I understand now that that people have been seeing me in a negative way. They were thinking that Churchill is now somebody useless. They thought I was just wasting my time and people were wasting their time on me – so they have been ignoring me. Now they have seen I have changed, I have improved, I now walk around and keep myself looking smart. So people are noticing that ‘Oh, this man is now somebody, he is getting to be somebody’. They thought I would not last even one month, but they are noticing that something is happening in my life. They are now coming back to me, slowly, slowly, slowly.

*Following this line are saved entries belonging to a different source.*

-- pv_equiv track=rewrite | github.com/YunfanZeng/COMP10001-Phazed | Phazed.py | set_checker
-- ===== SOURCE A (Python) =====
-- def set_checker(cards, set_dict, wild_cards, length):
--     ''' Takes a list of cards, a dictionary (sorted by suit or value), a int of
--     wild cards and length to check if cards belong in a suit or value set '''
--
--
--     if len(cards) == length:
--         for sets in set_dict.items():
--             # If all cards are in set
--             if len(sets[1]) == length:
--                 return True
--
--             # If there are atleast two cards and enough wildcards
--             elif len(sets[1]) >= 2:
--                 if len(sets[1]) + wild_cards >= length:
--                     return True
-- ===== SOURCE B (Python) =====
-- def set_checker(cards, set_dict, wild_cards, length):
--     ''' Takes a list of cards, a dictionary (sorted by suit or value), a int of
--     wild cards and length to check if cards belong in a suit or value set '''
--     if len(cards) != length:
--         return None
--     sizes = [len(v) for v in set_dict.values()]
--     if any(s == length for s in sizes):
--         return True
--     big = [s for s in sizes if s >= 2]
--     if big and max(big) + wild_cards >= length:
--         return True
--     return None
-- ===== Notes on version B (the rewrite author's own statement) =====
-- stated objective: simpler
-- what changed: Replaces A's early-return loop over dict items with a flat size-list decomposition: compute sizes once, answer the exact-length case with any(), and the wildcard case with one max() over the sizes >= 2 (no per-item branching loop).
import Mathlib
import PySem

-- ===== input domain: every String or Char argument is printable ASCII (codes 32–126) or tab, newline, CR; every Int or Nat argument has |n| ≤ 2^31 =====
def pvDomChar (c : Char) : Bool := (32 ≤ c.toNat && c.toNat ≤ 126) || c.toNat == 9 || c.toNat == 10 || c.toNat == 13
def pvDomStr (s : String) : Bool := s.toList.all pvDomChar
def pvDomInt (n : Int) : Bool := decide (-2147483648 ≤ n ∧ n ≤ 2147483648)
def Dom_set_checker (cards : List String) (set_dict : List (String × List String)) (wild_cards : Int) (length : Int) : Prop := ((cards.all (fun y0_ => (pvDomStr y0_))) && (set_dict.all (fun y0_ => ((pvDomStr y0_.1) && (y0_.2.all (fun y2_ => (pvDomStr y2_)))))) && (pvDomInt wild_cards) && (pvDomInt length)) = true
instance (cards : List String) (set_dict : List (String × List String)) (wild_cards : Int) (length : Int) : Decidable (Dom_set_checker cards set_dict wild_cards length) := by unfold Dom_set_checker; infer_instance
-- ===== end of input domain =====

-- B replaces A's early-return loop over dict items by a flat decomposition over the list of
-- group sizes (any() for the exact-length case, one max() over sizes >= 2 for the wildcard case);
-- objective: simpler.

-- ===== PORT A =====
-- the 'for sets in set_dict.items(): … return True / fall through' loop
def setCheckerLoopA (items : List (String × List String)) (wild_cards length : Int) : Option Bool :=
  match items with
  | [] => none
  | sets :: rest =>
    if (sets.2.length : Int) = length then some true
    else if (sets.2.length : Int) ≥ 2 then
      if (sets.2.length : Int) + wild_cards ≥ length then some true
      else setCheckerLoopA rest wild_cards length
    else setCheckerLoopA rest wild_cards length

def set_checker (cards : List String) (set_dict : List (String × List String)) (wild_cards : Int) (length : Int) : Option Bool :=
  if (cards.length : Int) = length then
    setCheckerLoopA (PySem.Dict.ofList set_dict).items wild_cards length
  else none

-- ===== PORT B =====
def set_checker_alt (cards : List String) (set_dict : List (String × List String)) (wild_cards : Int) (length : Int) : Option Bool :=
  if (cards.length : Int) ≠ length then none
  else
    let sizes : List Int := (PySem.Dict.ofList set_dict).values.map (fun v => (v.length : Int))
    if sizes.any (fun s => s == length) then some true
    else
      let big := sizes.filter (fun s => 2 ≤ s)
      match PySem.List.max? big (fun s => s) with
      | some m => if length ≤ m + wild_cards then some true else none
      | none => none

-- ===== PRECONDITION & SPEC =====
def Spec_set_checker (cards : List String) (set_dict : List (String × List String)) (wild_cards : Int) (length : Int) (out : Option Bool) : Prop := out = set_checker_alt cards set_dict wild_cards length
instance (cards : List String) (set_dict : List (String × List String)) (wild_cards : Int) (length : Int) (out : Option Bool) : Decidable (Spec_set_checker cards set_dict wild_cards length out) := by unfold Spec_set_checker; infer_instance

-- ===== CLAIM (what is proved, stated in full; the proofs are below) =====
def Claim_equal_set_checker : Prop := ∀ (cards : List String) (set_dict : List (String × List String)) (wild_cards : Int) (length : Int), Dom_set_checker cards set_dict wild_cards length → Spec_set_checker cards set_dict wild_cards length (set_checker cards set_dict wild_cards length)

-- ===== LEMMAS AND PROOFS =====

-- A's loop answers 'some true' exactly when some group has size == length, or size >= 2 with
-- enough wild cards; otherwise 'none'.
theorem loopA_eq_any (items : List (String × List String)) (w l : Int) :
    setCheckerLoopA items w l =
      (if items.any (fun p => ((p.2.length : Int) == l) ||
          ((2 ≤ (p.2.length : Int)) && (l ≤ (p.2.length : Int) + w))) then some true else none) := by
  induction items with
  | nil => simp [setCheckerLoopA]
  | cons sets rest ih =>
    simp only [setCheckerLoopA, List.any_cons, ih, Bool.or_eq_true, Bool.and_eq_true,
      beq_iff_eq, decide_eq_true_eq]
    split_ifs <;> first | rfl | tauto

-- the 'big nonempty and max(big)+wild >= length' test is an existential over big
theorem max?_branch (big : List Int) (w l : Int) :
    (match PySem.List.max? big (fun s => s) with
      | some m => if l ≤ m + w then some true else none
      | none => none) =
      (if big.any (fun s => l ≤ s + w) then some true else none) := by
  cases hm : PySem.List.max? big (fun s => s) with
  | none =>
    have : big = [] := (PySem.List.max?_eq_none_iff big (fun s => s)).mp hm
    simp [this]
  | some m =>
    have hmem : m ∈ big := PySem.List.max?_mem hm
    have hle : ∀ x ∈ big, x ≤ m := fun x hx => PySem.List.max?_isMax hm x hx
    by_cases h : l ≤ m + w
    · have : big.any (fun s => l ≤ s + w) = true := by
        simp only [List.any_eq_true]
        exact ⟨m, hmem, by simpa using h⟩
      simp [h, this]
    · have : big.any (fun s => l ≤ s + w) = false := by
        simp only [List.any_eq_false]
        intro x hx
        simp only [decide_eq_true_eq]
        intro hc
        exact h (le_trans hc (by have := hle x hx; omega))
      simp [h, this]

theorem any_or_split {α : Type} (xs : List α) (p q : α → Bool) :
    xs.any (fun a => p a || q a) = (xs.any p || xs.any q) := by
  induction xs with
  | nil => simp
  | cons a t ih =>
    simp only [List.any_cons, ih]
    cases p a <;> cases q a <;> simp

-- ===== VERDICT (by name: the statement is the Claim_ definition above) =====
theorem set_checker_spec : Claim_equal_set_checker := by
  intro cards set_dict w l _
  unfold Spec_set_checker set_checker set_checker_alt
  by_cases hc : (cards.length : Int) = l
  · simp only [hc, if_pos, ne_eq, not_true_eq_false, if_false]
    rw [loopA_eq_any]
    have hvals : (PySem.Dict.ofList set_dict).values =
        (PySem.Dict.ofList set_dict).items.map (·.2) := rfl
    rw [hvals, max?_branch]
    simp only [List.any_filter, List.map_map, List.any_map, Function.comp_def, any_or_split]
    cases hE : (PySem.Dict.ofList set_dict).items.any
        (fun p => ((p.2.length : Int) == l)) <;>
      cases hG : (PySem.Dict.ofList set_dict).items.any
          (fun p => (decide (2 ≤ (p.2.length : Int)) && decide (l ≤ (p.2.length : Int) + w))) <;>
        simp_all
  · simp [hc]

I am so happy with the people that are not my relatives, because, in fact, it is them coming to tell me some words which give me hope and support. But, I am not talking to my family members and close relatives because they are still far away from me. They don’t want to visit me, they just stay away... When I do see them they say things which do not give me hope, and they undermine me. I am not happy with them, especially my brothers and the sisters. They don’t do anything for me, they just stay away; they look at me like somebody who is now useless. Yet I am the one who paid the school fees for them to study. They don’t help my children and because I’m now weak, and they look at me as somebody who cannot do anything now.
Even my mother. My mother now has been taking care of me and I appreciate what she has done. But I also heard from people that sometimes my mother would say, ’Maybe this son of mine should just die away so that I can rest’. I think maybe my mother has already got tired of me because the sickness has been too long - that it is now better to stop taking care of him. So sometimes I feel bad about my mother because I know it is the long sickness that has made her feel like that.
There is nobody else to take care of me. My mother does – she just sometimes acts in ways that I don’t understand.